Are All Railroads Are Required to Pay Railroad Retirment Taxes and Report Worker Earnings?

(Posted September 23, 2001)

Question 136: I have 118 months of service, so I need only two more months to become vested under Railroad Retirement. I accepted a separation allowance from my railroad employer, under which they agreed to continue to pay into the Railroad Retirement fund so I would be vested. But it's been 30 months now, and they still haven't paid into Railroad Retirement on my behalf!

Answer: All railroads in the United States are required to pay Railroad Retirement taxes and to report their workers' earnings to the Railroad Retirement Board. It's a matter of Federal law, jointly enforced by the Internal Revenue Service and the Railroad Retirement Board (RRB).

The only exception is the Alaska Railroad, whose employees are covered under the Federal Civil Service Retirement System because the Alaska RR was owned for many years by the Federal government.

If you believe your former railroad has not properly reported your earnings to the RRB, you should contact the nearest office of the RRB(see Q&A 9 of this column) and ask them to investigate.

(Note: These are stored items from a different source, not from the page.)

-- pv_equiv track=rewrite | github.com/skanderkaroui/Coding-Problems-Practice | D_UCL_Final.py | ucl_final
-- ===== SOURCE A (Python) =====
-- from collections import Counter
--
-- def ucl_final(n, goals):
--     if n == 1:
--         return goals[0]
--
--     goal_counts = Counter(goals)
--     max_goals = max(goal_counts.values())
--
--     winners = [team for team, count in goal_counts.items() if count == max_goals]
--
--     if len(winners) > 1:
--         for goal in reversed(goals):
--             if goal in winners:
--                 return goal
--     else:
--         return winners[0]
-- ===== SOURCE B (Python) =====
-- def ucl_final(n, goals):
--     if n == 1:
--         return goals[0]
--     counts = {}
--     for g in goals:
--         counts[g] = counts.get(g, 0) + 1
--     best = None
--     for g in reversed(goals):
--         if best is None or counts[g] > counts[best]:
--             best = g
--     return best
-- ===== Notes on version B (the rewrite author's own statement) =====
-- stated objective: simpler
-- what changed: Replaces Counter + max-of-values + winners list + len(winners) branch + reversed membership scan with a hand-built count dict and one reversed running-argmax pass whose strict > comparison yields the latest-occurrence tie-break directly.
import Mathlib
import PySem

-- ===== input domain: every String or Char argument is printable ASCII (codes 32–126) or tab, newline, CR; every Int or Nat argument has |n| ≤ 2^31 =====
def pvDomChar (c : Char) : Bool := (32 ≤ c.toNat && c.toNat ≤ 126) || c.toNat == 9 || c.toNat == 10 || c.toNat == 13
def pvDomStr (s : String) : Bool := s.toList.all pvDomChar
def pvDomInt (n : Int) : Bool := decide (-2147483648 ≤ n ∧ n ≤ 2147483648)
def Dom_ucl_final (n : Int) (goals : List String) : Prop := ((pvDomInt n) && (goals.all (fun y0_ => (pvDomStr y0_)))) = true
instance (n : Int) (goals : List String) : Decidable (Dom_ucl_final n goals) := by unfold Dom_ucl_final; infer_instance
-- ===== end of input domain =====

-- B replaces Counter/max/winners-list/branching with a count dict plus one reversed
-- running-argmax scan (strict > gives the latest-occurrence tie-break): simpler, same O(n+k) cost.

-- ===== PORT A =====
def ucl_final (n : Int) (goals : List String) : String :=
  if n == 1 then (PySem.List.pyGet? goals 0).getD ""
  else
    let goal_counts := PySem.Dict.counter goals
    let max_goals := (PySem.List.max? goal_counts.values (fun v => v)).getD 0
    let winners := (goal_counts.items.filter (fun p => p.2 == max_goals)).map Prod.fst
    if winners.length > 1 then
      (goals.reverse.find? (fun g => winners.contains g)).getD ""
    else
      (PySem.List.pyGet? winners 0).getD ""

-- ===== PORT B =====
def ucl_final_alt (n : Int) (goals : List String) : String :=
  if n == 1 then (PySem.List.pyGet? goals 0).getD ""
  else
    let counts : PySem.Dict String Int := goals.foldl (fun d g => d.insert g (d.getD g 0 + 1)) PySem.Dict.empty
    let best := goals.reverse.foldl
      (fun best g =>
        match best with
        | none => some g
        | some b => if counts.getD g 0 > counts.getD b 0 then some g else some b)
      none
    best.getD ""

-- ===== PRECONDITION & SPEC =====
-- Pre_ excludes only goals = [], where Python A raises (IndexError if n == 1, else ValueError from max()).
def Pre_ucl_final (n : Int) (goals : List String) : Prop := goals ≠ []
instance (n : Int) (goals : List String) : Decidable (Pre_ucl_final n goals) := by unfold Pre_ucl_final; infer_instance
def pvWitness_ucl_final : Int × List String := (3, ["ars", "bay", "ars"])

def Spec_ucl_final (n : Int) (goals : List String) (out : String) : Prop := out = ucl_final_alt n goals
instance (n : Int) (goals : List String) (out : String) : Decidable (Spec_ucl_final n goals out) := by unfold Spec_ucl_final; infer_instance

-- ===== CLAIM (what is proved, stated in full; the proofs are below) =====
def Claim_equal_ucl_final : Prop := ∀ (n : Int) (goals : List String), Dom_ucl_final n goals → Pre_ucl_final n goals → Spec_ucl_final n goals (ucl_final n goals)

-- ===== LEMMAS AND PROOFS =====

-- the running-argmax step of B's reversed scan, abstracted over the key
def pvStep (key : String → Int) (acc : Option String) (g : String) : Option String :=
  match acc with
  | none => some g
  | some b => if key g > key b then some g else some b

theorem pv_foldl_some (key : String → Int) (l : List String) (b : String) :
    ∃ m, l.foldl (pvStep key) (some b) = some m := by
  induction l generalizing b with
  | nil => exact ⟨b, rfl⟩
  | cons x t ih =>
    simp only [List.foldl_cons, pvStep]
    split <;> exact ih _

theorem pv_foldl_mono (key : String → Int) (l : List String) (b m : String)
    (h : l.foldl (pvStep key) (some b) = some m) : key b ≤ key m := by
  induction l generalizing b with
  | nil => simp at h; simp [h]
  | cons x t ih =>
    simp only [List.foldl_cons, pvStep] at h
    split at h
    · exact le_trans (le_of_lt (by assumption)) (ih _ h)
    · exact ih _ h

theorem pv_foldl_isMax (key : String → Int) (l : List String) (b m : String)
    (h : l.foldl (pvStep key) (some b) = some m) : ∀ y ∈ b :: l, key y ≤ key m := by
  induction l generalizing b with
  | nil => simp at h; simp [h]
  | cons x t ih =>
    intro y hy
    simp only [List.foldl_cons, pvStep] at h
    simp only [List.mem_cons] at hy
    split at h
    · rcases hy with rfl | rfl | hy
      · exact le_trans (le_of_lt (by assumption)) (pv_foldl_mono key t x m h)
      · exact pv_foldl_mono key t _ m h
      · exact ih x h y (by simp [hy])
    · rcases hy with rfl | rfl | hy
      · exact pv_foldl_mono key t _ m h
      · exact le_trans (le_of_not_gt (by assumption)) (pv_foldl_mono key t b m h)
      · exact ih b h y (by simp [hy])

theorem pv_foldl_mem (key : String → Int) (l : List String) (b m : String)
    (h : l.foldl (pvStep key) (some b) = some m) : m ∈ b :: l := by
  induction l generalizing b with
  | nil => simp at h; simp [h]
  | cons x t ih =>
    simp only [List.foldl_cons, pvStep] at h
    split at h
    · have := ih x h; simp only [List.mem_cons] at this ⊢; tauto
    · have := ih b h; simp only [List.mem_cons] at this ⊢; tauto

theorem pv_foldl_find (key : String → Int) (l : List String) (b m : String)
    (h : l.foldl (pvStep key) (some b) = some m) :
    List.find? (fun g => decide (key m ≤ key g)) (b :: l) = some m := by
  induction l generalizing b with
  | nil =>
    simp at h; subst h; simp
  | cons x t ih =>
    simp only [List.foldl_cons, pvStep] at h
    split at h
    · -- key x > key b : acc becomes x; b cannot satisfy the predicate
      have hxm : key x ≤ key m := pv_foldl_mono key t x m h
      have hbm : ¬ key m ≤ key b := by
        have : key b < key x := by assumption
        omega
      have := ih x h
      simp only [List.find?_cons] at this ⊢
      simp [hbm, this]
    · -- acc stays b
      have hxb : key x ≤ key b := le_of_not_gt (by assumption)
      have := ih b h
      by_cases hb : key m ≤ key b
      · -- find? fires at b on both lists; and from `this`, m = b
        have hmb : m = b := by
          simp only [List.find?_cons] at this
          simp [hb] at this
          exact this.symm
        simp [hmb]
      · have hx : ¬ key m ≤ key x := fun hc => hb (le_trans hc hxb)
        simp only [List.find?_cons] at this ⊢
        simp [hb] at this
        simp [hb, hx, this]

theorem pv_find?_congr {α : Type} (l : List α) (p q : α → Bool)
    (h : ∀ x ∈ l, p x = q x) : l.find? p = l.find? q := by
  induction l with
  | nil => rfl
  | cons x t ih =>
    simp only [List.find?_cons]
    rw [h x (by simp)]
    split
    · rfl
    · exact ih (fun y hy => h y (by simp [hy]))

-- ===== VERDICT (by name: the statement is the Claim_ definition above) =====
theorem ucl_final_spec : Claim_equal_ucl_final := by
  intro n goals _ hpre
  by_cases hn : (n == 1) = true
  · simp only [Spec_ucl_final, ucl_final, ucl_final_alt, hn, if_true]
  · simp only [Spec_ucl_final, ucl_final, ucl_final_alt, hn, Bool.false_eq_true, if_false]
    set K : String → Int := fun g => (goals.count g : Int) with hK
    -- B's count dict looks up the occurrence count, so B's loop is the abstract argmax loop
    have hBfold : (fun (best : Option String) (g : String) =>
        match best with
        | none => some g
        | some b => if (goals.foldl (fun d g => d.insert g (d.getD g 0 + 1)) (PySem.Dict.empty : PySem.Dict String Int)).getD g 0 >
                       (goals.foldl (fun d g => d.insert g (d.getD g 0 + 1)) (PySem.Dict.empty : PySem.Dict String Int)).getD b 0
                    then some g else some b) = pvStep K := by
      funext acc g
      cases acc with
      | none => rfl
      | some b =>
        simp only [pvStep]
        rw [PySem.Dict.getD_foldl_insert_add_one, PySem.Dict.getD_foldl_insert_add_one,
            PySem.Dict.getD_empty]
        simp [hK]
    obtain ⟨h0, t0, hrev⟩ : ∃ h t, goals.reverse = h :: t := by
      cases hg : goals.reverse with
      | nil => exact absurd (by simpa using hg) hpre
      | cons a b => exact ⟨a, b, rfl⟩
    obtain ⟨m, hm⟩ := pv_foldl_some K t0 h0
    have hfold : goals.reverse.foldl (pvStep K) none = some m := by
      rw [hrev]; simpa [pvStep] using hm
    have hmax : ∀ y ∈ goals, K y ≤ K m := by
      intro y hy
      exact pv_foldl_isMax K t0 h0 m hm y (by rw [← hrev]; simpa using hy)
    have hmmem : m ∈ goals := by
      have : m ∈ goals.reverse := by rw [hrev]; exact pv_foldl_mem K t0 h0 m hm
      simpa using this
    -- A's max of Counter values equals K m
    have hvals : (PySem.Dict.counter goals).values = (PySem.Set.ofList goals).map (fun k => (goals.count k : Int)) := by
      show ((PySem.Dict.counter goals).items.map Prod.snd) = _
      rw [PySem.Dict.items_counter]
      simp [List.map_map, Function.comp]
    have hvne : (PySem.Dict.counter goals).values ≠ [] := by
      rw [hvals]
      simp only [ne_eq, List.map_eq_nil_iff]
      intro hc
      have := (PySem.Set.mem_ofList goals m).mpr hmmem
      rw [hc] at this; simp at this
    obtain ⟨M, hM⟩ : ∃ M, PySem.List.max? (PySem.Dict.counter goals).values (fun v => v) = some M := by
      cases h : PySem.List.max? (PySem.Dict.counter goals).values (fun v => v) with
      | none => exact absurd ((PySem.List.max?_eq_none_iff _ _).mp h) hvne
      | some M => exact ⟨M, rfl⟩
    have hMeq : M = K m := by
      have hMmem : M ∈ (PySem.Dict.counter goals).values := PySem.List.max?_mem hM
      rw [hvals] at hMmem
      obtain ⟨k, hk, hkM⟩ := List.mem_map.mp hMmem
      have hkg : k ∈ goals := (PySem.Set.mem_ofList goals k).mp hk
      have h1 : M ≤ K m := by rw [← hkM]; exact hmax k hkg
      have h2 : K m ≤ M := by
        have hin : K m ∈ (PySem.Dict.counter goals).values := by
          rw [hvals]
          exact List.mem_map.mpr ⟨m, (PySem.Set.mem_ofList goals m).mpr hmmem, rfl⟩
        exact PySem.List.max?_isMax hM _ hin
      omega
    rw [hM]
    simp only [Option.getD_some]
    set winners := ((PySem.Dict.counter goals).items.filter (fun p => p.2 == M)).map Prod.fst with hw
    have hwin : ∀ g, g ∈ winners ↔ (g ∈ goals ∧ K g = M) := by
      intro g
      rw [hw, PySem.Dict.items_counter]
      simp only [List.mem_map, List.mem_filter, beq_iff_eq]
      constructor
      · rintro ⟨p, ⟨⟨k, hk, rfl⟩, h2⟩, rfl⟩
        exact ⟨(PySem.Set.mem_ofList goals k).mp hk, by simpa [hK] using h2⟩
      · rintro ⟨hg, hKg⟩
        refine ⟨(g, (goals.count g : Int)), ⟨⟨g, (PySem.Set.mem_ofList goals g).mpr hg, rfl⟩, ?_⟩, rfl⟩
        simpa [hK] using hKg
    have hmwin : m ∈ winners := (hwin m).mpr ⟨hmmem, hMeq.symm⟩
    rw [hBfold, hfold]
    simp only [Option.getD_some]
    by_cases hlen : winners.length > 1
    · rw [if_pos hlen]
      have hfind : goals.reverse.find? (fun g => winners.contains g) = some m := by
        have hcongr : goals.reverse.find? (fun g => winners.contains g)
            = goals.reverse.find? (fun g => decide (K m ≤ K g)) := by
          apply pv_find?_congr
          intro x hx
          have hxg : x ∈ goals := by simpa using hx
          have hxle : K x ≤ K m := hmax x hxg
          rw [Bool.eq_iff_iff]
          simp only [List.contains_iff_mem, decide_eq_true_eq]
          rw [hwin x]
          constructor
          · rintro ⟨-, hKx⟩; omega
          · intro hle; exact ⟨hxg, by omega⟩
        rw [hcongr, hrev]
        exact pv_foldl_find K t0 h0 m hm
      rw [hfind]; rfl
    · rw [if_neg hlen]
      have hsingle : winners = [m] := by
        cases hwcase : winners with
        | nil => rw [hwcase] at hmwin; simp at hmwin
        | cons w ws =>
          cases ws with
          | nil =>
            rw [hwcase] at hmwin
            simp at hmwin
            rw [hmwin]
          | cons w2 ws2 => exact absurd (by rw [hwcase]; simp) hlen
      rw [hsingle]
      simp [PySem.List.pyGet?, PySem.List.pyIdx?]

If you are not successful in getting your 120 months of credit, you might become vested if certain pending legislation (HR 1140) becomes law later this year. The vesting reqirement will be reduced to 60 months for a worker who had at least 60 months of service after 1995.


Important notice:

Answers are provided as general guidance on the subjects covered in the question and are not provided as legal advice to the questioner or to readers. Any legal issues should be reviewed by your legal counsel to apply the law to the particular facts of this and similar situations.

The law in this area changes frequently. Answers are believed to be correct as of the posting dates shown. The completeness or accuracy of a particular answer may be affected by changes in the law (statutes, regulations, rulings, court decisions, etc.) that occur after the date on which a particular Q&A is posted.